EXERCISE GOAL:
Could you reproduce, word for word, everything below from the line containing "macro_col = divmod(m, macroblocks_per_row)" down to the line containing "-- outside the", with both of those lines included and no others?

____________

-- pv_equiv track=rewrite | github.com/Jean-Yifan-Sun/FA-MoE | DCT_utils.py | get_macroblock_indices
-- ===== SOURCE A (Python) =====
-- def get_macroblock_indices(image_shape, block_sz, x, y):
--     """
--     Get the index permutation for macroblock ordering.
--
--     Returns:
--     - forward_indices: indices to go from block order to macroblock order
--     - reverse_indices: indices to go from macroblock order back to block order
--     """
--     H, W = image_shape
--
--     # Basic validation
--     if H % block_sz != 0 or W % block_sz != 0:
--         raise ValueError(f"Image {H}x{W} not divisible by block size {block_sz}")
--
--     blocks_per_row = W // block_sz
--     blocks_per_col = H // block_sz
--
--     if blocks_per_row % x != 0 or blocks_per_col % y != 0:
--         raise ValueError(f"Blocks {blocks_per_col}x{blocks_per_row} not divisible by {y}x{x}")
--
--     # Calculate total blocks and macroblocks
--     total_blocks = blocks_per_row * blocks_per_col
--     macroblocks_per_row = blocks_per_row // x
--     macroblocks_per_col = blocks_per_col // y
--     # total_macroblocks = macroblocks_per_row * macroblocks_per_col
--
--     # Create forward permutation: block index -> macroblock index
--     forward_indices = []
--
--     # Iterate through macroblocks in row-major order
--     for macro_row in range(macroblocks_per_col):
--         for macro_col in range(macroblocks_per_row):
--             # For each macroblock, get all its block indices in row-major order
--             for i in range(y):
--                 for j in range(x):
--                     block_row = macro_row * y + i
--                     block_col = macro_col * x + j
--                     block_idx = block_row * blocks_per_row + block_col
--                     forward_indices.append(block_idx)
--
--     # Create reverse permutation
--     reverse_indices = [0] * total_blocks
--     for new_idx, old_idx in enumerate(forward_indices):
--         reverse_indices[old_idx] = new_idx
--
--     # metadata = {
--     #     'image_shape': image_shape,
--     #     'block_sz': block_sz,
--     #     'x': x, 'y': y,
--     #     'total_blocks': total_blocks
--     # }
--
--     return forward_indices, reverse_indices
-- ===== SOURCE B (Python) =====
-- def get_macroblock_indices(image_shape, block_sz, x, y):
--     """
--     Get the index permutation for macroblock ordering.
--
--     Single flat pass: for each destination position new_idx in macroblock
--     order, decode its (macro_row, macro_col, i, j) coordinates in closed
--     form and recover the source block index; both permutations are filled
--     in the same loop.
--     """
--     H, W = image_shape
--
--     if H % block_sz != 0 or W % block_sz != 0:
--         raise ValueError(f"Image {H}x{W} not divisible by block size {block_sz}")
--
--     blocks_per_row = W // block_sz
--     blocks_per_col = H // block_sz
--
--     if blocks_per_row % x != 0 or blocks_per_col % y != 0:
--         raise ValueError(f"Blocks {blocks_per_col}x{blocks_per_row} not divisible by {y}x{x}")
--
--     total_blocks = blocks_per_row * blocks_per_col
--     macroblocks_per_row = blocks_per_row // x
--     group = x * y
--
--     forward_indices = []
--     reverse_indices = [0] * total_blocks
--     for new_idx in range(total_blocks):
--         m, r = divmod(new_idx, group)
--         macro_row, macro_col = divmod(m, macroblocks_per_row)
--         i, j = divmod(r, x)
--         old_idx = (macro_row * y + i) * blocks_per_row + macro_col * x + j
--         forward_indices.append(old_idx)
--         reverse_indices[old_idx] = new_idx
--
--     return forward_indices, reverse_indices
-- ===== Notes on version B (the rewrite author's own statement) =====
-- stated objective: alternative
-- what changed: The four nested macroblock loops plus a separate inversion pass are replaced by one flat loop over destination positions that decodes each position's (macro_row, macro_col, i, j) coordinates in closed form with divmod and fills both permutations in the same pass.
-- outside the precondition, e.g. on get_macroblock_indices((4, 4), -2, 2, 2): A returns ([], [0, 0, 0, 0]), B returns ([0, 1, -2, -1], [0, 1, 2, 3])
import Mathlib
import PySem

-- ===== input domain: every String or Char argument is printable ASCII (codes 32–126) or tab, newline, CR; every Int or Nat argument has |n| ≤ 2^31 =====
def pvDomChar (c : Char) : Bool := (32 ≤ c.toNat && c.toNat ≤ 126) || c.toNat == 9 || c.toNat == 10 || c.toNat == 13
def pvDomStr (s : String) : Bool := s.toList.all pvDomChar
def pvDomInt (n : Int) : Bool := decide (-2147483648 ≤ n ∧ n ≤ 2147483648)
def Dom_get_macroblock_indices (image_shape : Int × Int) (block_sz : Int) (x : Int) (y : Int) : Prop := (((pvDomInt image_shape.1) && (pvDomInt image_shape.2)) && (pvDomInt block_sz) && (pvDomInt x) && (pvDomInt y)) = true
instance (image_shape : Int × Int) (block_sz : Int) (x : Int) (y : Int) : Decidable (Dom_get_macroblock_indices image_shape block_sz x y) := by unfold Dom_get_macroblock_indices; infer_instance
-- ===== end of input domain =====

-- B replaces A's four nested macroblock loops plus separate inversion pass by one flat loop over
-- destination positions with a closed-form divmod decode, filling both permutations in one pass
-- (alternative decomposition, same asymptotic cost).

-- ===== PORT A =====
def get_macroblock_indices (image_shape : Int × Int) (block_sz : Int) (x : Int) (y : Int) : List Int × List Int :=
  let H := image_shape.1
  let W := image_shape.2
  -- Python raises ValueError here; such inputs are outside Pre_, the port returns ([], [])
  if PySem.Int.mod H block_sz ≠ 0 ∨ PySem.Int.mod W block_sz ≠ 0 then ([], []) else
  let blocks_per_row := PySem.Int.floordiv W block_sz
  let blocks_per_col := PySem.Int.floordiv H block_sz
  -- Python raises ValueError here; such inputs are outside Pre_, the port returns ([], [])
  if PySem.Int.mod blocks_per_row x ≠ 0 ∨ PySem.Int.mod blocks_per_col y ≠ 0 then ([], []) else
  let total_blocks := blocks_per_row * blocks_per_col
  let macroblocks_per_row := PySem.Int.floordiv blocks_per_row x
  let macroblocks_per_col := PySem.Int.floordiv blocks_per_col y
  let forward_indices :=
    (PySem.List.pyRange 0 macroblocks_per_col 1).foldl (fun acc macro_row =>
      (PySem.List.pyRange 0 macroblocks_per_row 1).foldl (fun acc macro_col =>
        (PySem.List.pyRange 0 y 1).foldl (fun acc i =>
          (PySem.List.pyRange 0 x 1).foldl (fun acc j =>
            let block_row := macro_row * y + i
            let block_col := macro_col * x + j
            let block_idx := block_row * blocks_per_row + block_col
            acc ++ [block_idx]) acc) acc) acc) []
  let reverse_indices :=
    (PySem.List.enumerate forward_indices 0).foldl
      (fun rev p => PySem.List.pySetD rev p.2 p.1)
      (List.replicate total_blocks.toNat (0 : Int))
  (forward_indices, reverse_indices)

-- ===== PORT B =====
def get_macroblock_indices_alt (image_shape : Int × Int) (block_sz : Int) (x : Int) (y : Int) : List Int × List Int :=
  let H := image_shape.1
  let W := image_shape.2
  -- Python raises ValueError here; such inputs are outside Pre_, the port returns ([], [])
  if PySem.Int.mod H block_sz ≠ 0 ∨ PySem.Int.mod W block_sz ≠ 0 then ([], []) else
  let blocks_per_row := PySem.Int.floordiv W block_sz
  let blocks_per_col := PySem.Int.floordiv H block_sz
  -- Python raises ValueError here; such inputs are outside Pre_, the port returns ([], [])
  if PySem.Int.mod blocks_per_row x ≠ 0 ∨ PySem.Int.mod blocks_per_col y ≠ 0 then ([], []) else
  let total_blocks := blocks_per_row * blocks_per_col
  let macroblocks_per_row := PySem.Int.floordiv blocks_per_row x
  let group := x * y
  (PySem.List.pyRange 0 total_blocks 1).foldl (fun st new_idx =>
      let m := PySem.Int.floordiv new_idx group
      let r := PySem.Int.mod new_idx group
      let macro_row := PySem.Int.floordiv m macroblocks_per_row
      let macro_col := PySem.Int.mod m macroblocks_per_row
      let i := PySem.Int.floordiv r x
      let j := PySem.Int.mod r x
      let old_idx := (macro_row * y + i) * blocks_per_row + macro_col * x + j
      (st.1 ++ [old_idx], PySem.List.pySetD st.2 old_idx new_idx))
    ([], List.replicate total_blocks.toNat (0 : Int))

-- ===== PRECONDITION & SPEC =====
-- Pre_ admits every divisible input that is either in the natural positive domain or has a
-- nonpositive block count (where both programs return ([], [])); it excludes inputs where A
-- raises (ValueError/ZeroDivisionError) and the remaining negative-parameter corners where
-- A's accidental empty-range value (an empty forward list paired with a nonempty all-zero
-- reverse list) is an artefact no caller would specify.
def Pre_get_macroblock_indices (image_shape : Int × Int) (block_sz : Int) (x : Int) (y : Int) : Prop :=
  block_sz ≠ 0 ∧ x ≠ 0 ∧ y ≠ 0 ∧
  PySem.Int.mod image_shape.1 block_sz = 0 ∧ PySem.Int.mod image_shape.2 block_sz = 0 ∧
  PySem.Int.mod (PySem.Int.floordiv image_shape.2 block_sz) x = 0 ∧
  PySem.Int.mod (PySem.Int.floordiv image_shape.1 block_sz) y = 0 ∧
  ((0 < block_sz ∧ 0 < x ∧ 0 < y ∧ 0 ≤ image_shape.1 ∧ 0 ≤ image_shape.2) ∨
    PySem.Int.floordiv image_shape.2 block_sz * PySem.Int.floordiv image_shape.1 block_sz ≤ 0)

instance (image_shape : Int × Int) (block_sz : Int) (x : Int) (y : Int) : Decidable (Pre_get_macroblock_indices image_shape block_sz x y) := by unfold Pre_get_macroblock_indices; infer_instance

def pvWitness_get_macroblock_indices : (Int × Int) × Int × Int × Int := ((4, 4), 2, 2, 2)

def Spec_get_macroblock_indices (image_shape : Int × Int) (block_sz : Int) (x : Int) (y : Int) (out : List Int × List Int) : Prop := out = get_macroblock_indices_alt image_shape block_sz x y
instance (image_shape : Int × Int) (block_sz : Int) (x : Int) (y : Int) (out : List Int × List Int) : Decidable (Spec_get_macroblock_indices image_shape block_sz x y out) := by unfold Spec_get_macroblock_indices; infer_instance

-- ===== CLAIM (what is proved, stated in full; the proofs are below) =====
def Claim_equal_get_macroblock_indices : Prop := ∀ (image_shape : Int × Int) (block_sz : Int) (x : Int) (y : Int), Dom_get_macroblock_indices image_shape block_sz x y → Pre_get_macroblock_indices image_shape block_sz x y → Spec_get_macroblock_indices image_shape block_sz x y (get_macroblock_indices image_shape block_sz x y)

-- ===== LEMMAS AND PROOFS =====

-- B's paired fold splits into the forward map and the reverse fold.
theorem pv_foldl_pair (e : Int → Int) (l : List Int) (acc init : List Int) :
    l.foldl (fun st a => (st.1 ++ [e a], PySem.List.pySetD st.2 (e a) a)) (acc, init)
      = (acc ++ l.map e, l.foldl (fun r a => PySem.List.pySetD r (e a) a) init) := by
  induction l generalizing acc init with
  | nil => simp
  | cons hd tl ih => simp [ih]

theorem pv_range_mul (a b : ℕ) :
    List.range (a * b) = (List.range a).flatMap (fun i => (List.range b).map (fun j => i * b + j)) := by
  induction a with
  | zero => simp
  | succ n ih =>
    rw [Nat.succ_mul, List.range_add, ih, List.range_succ]
    simp [List.flatMap_append]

____________

ANSWER FOR THE TASK:
--         macro_row, macro_col = divmod(m, macroblocks_per_row)
--         i, j = divmod(r, x)
--         old_idx = (macro_row * y + i) * blocks_per_row + macro_col * x + j
--         forward_indices.append(old_idx)
--         reverse_indices[old_idx] = new_idx
--
--     return forward_indices, reverse_indices
-- ===== Notes on version B (the rewrite author's own statement) =====
-- stated objective: alternative
-- what changed: The four nested macroblock loops plus a separate inversion pass are replaced by one flat loop over destination positions that decodes each position's (macro_row, macro_col, i, j) coordinates in closed form with divmod and fills both permutations in the same pass.
-- outside the precondition, e.g. on get_macroblock_indices((4, 4), -2, 2, 2): A returns ([], [0, 0, 0, 0]), B returns ([0, 1, -2, -1], [0, 1, 2, 3])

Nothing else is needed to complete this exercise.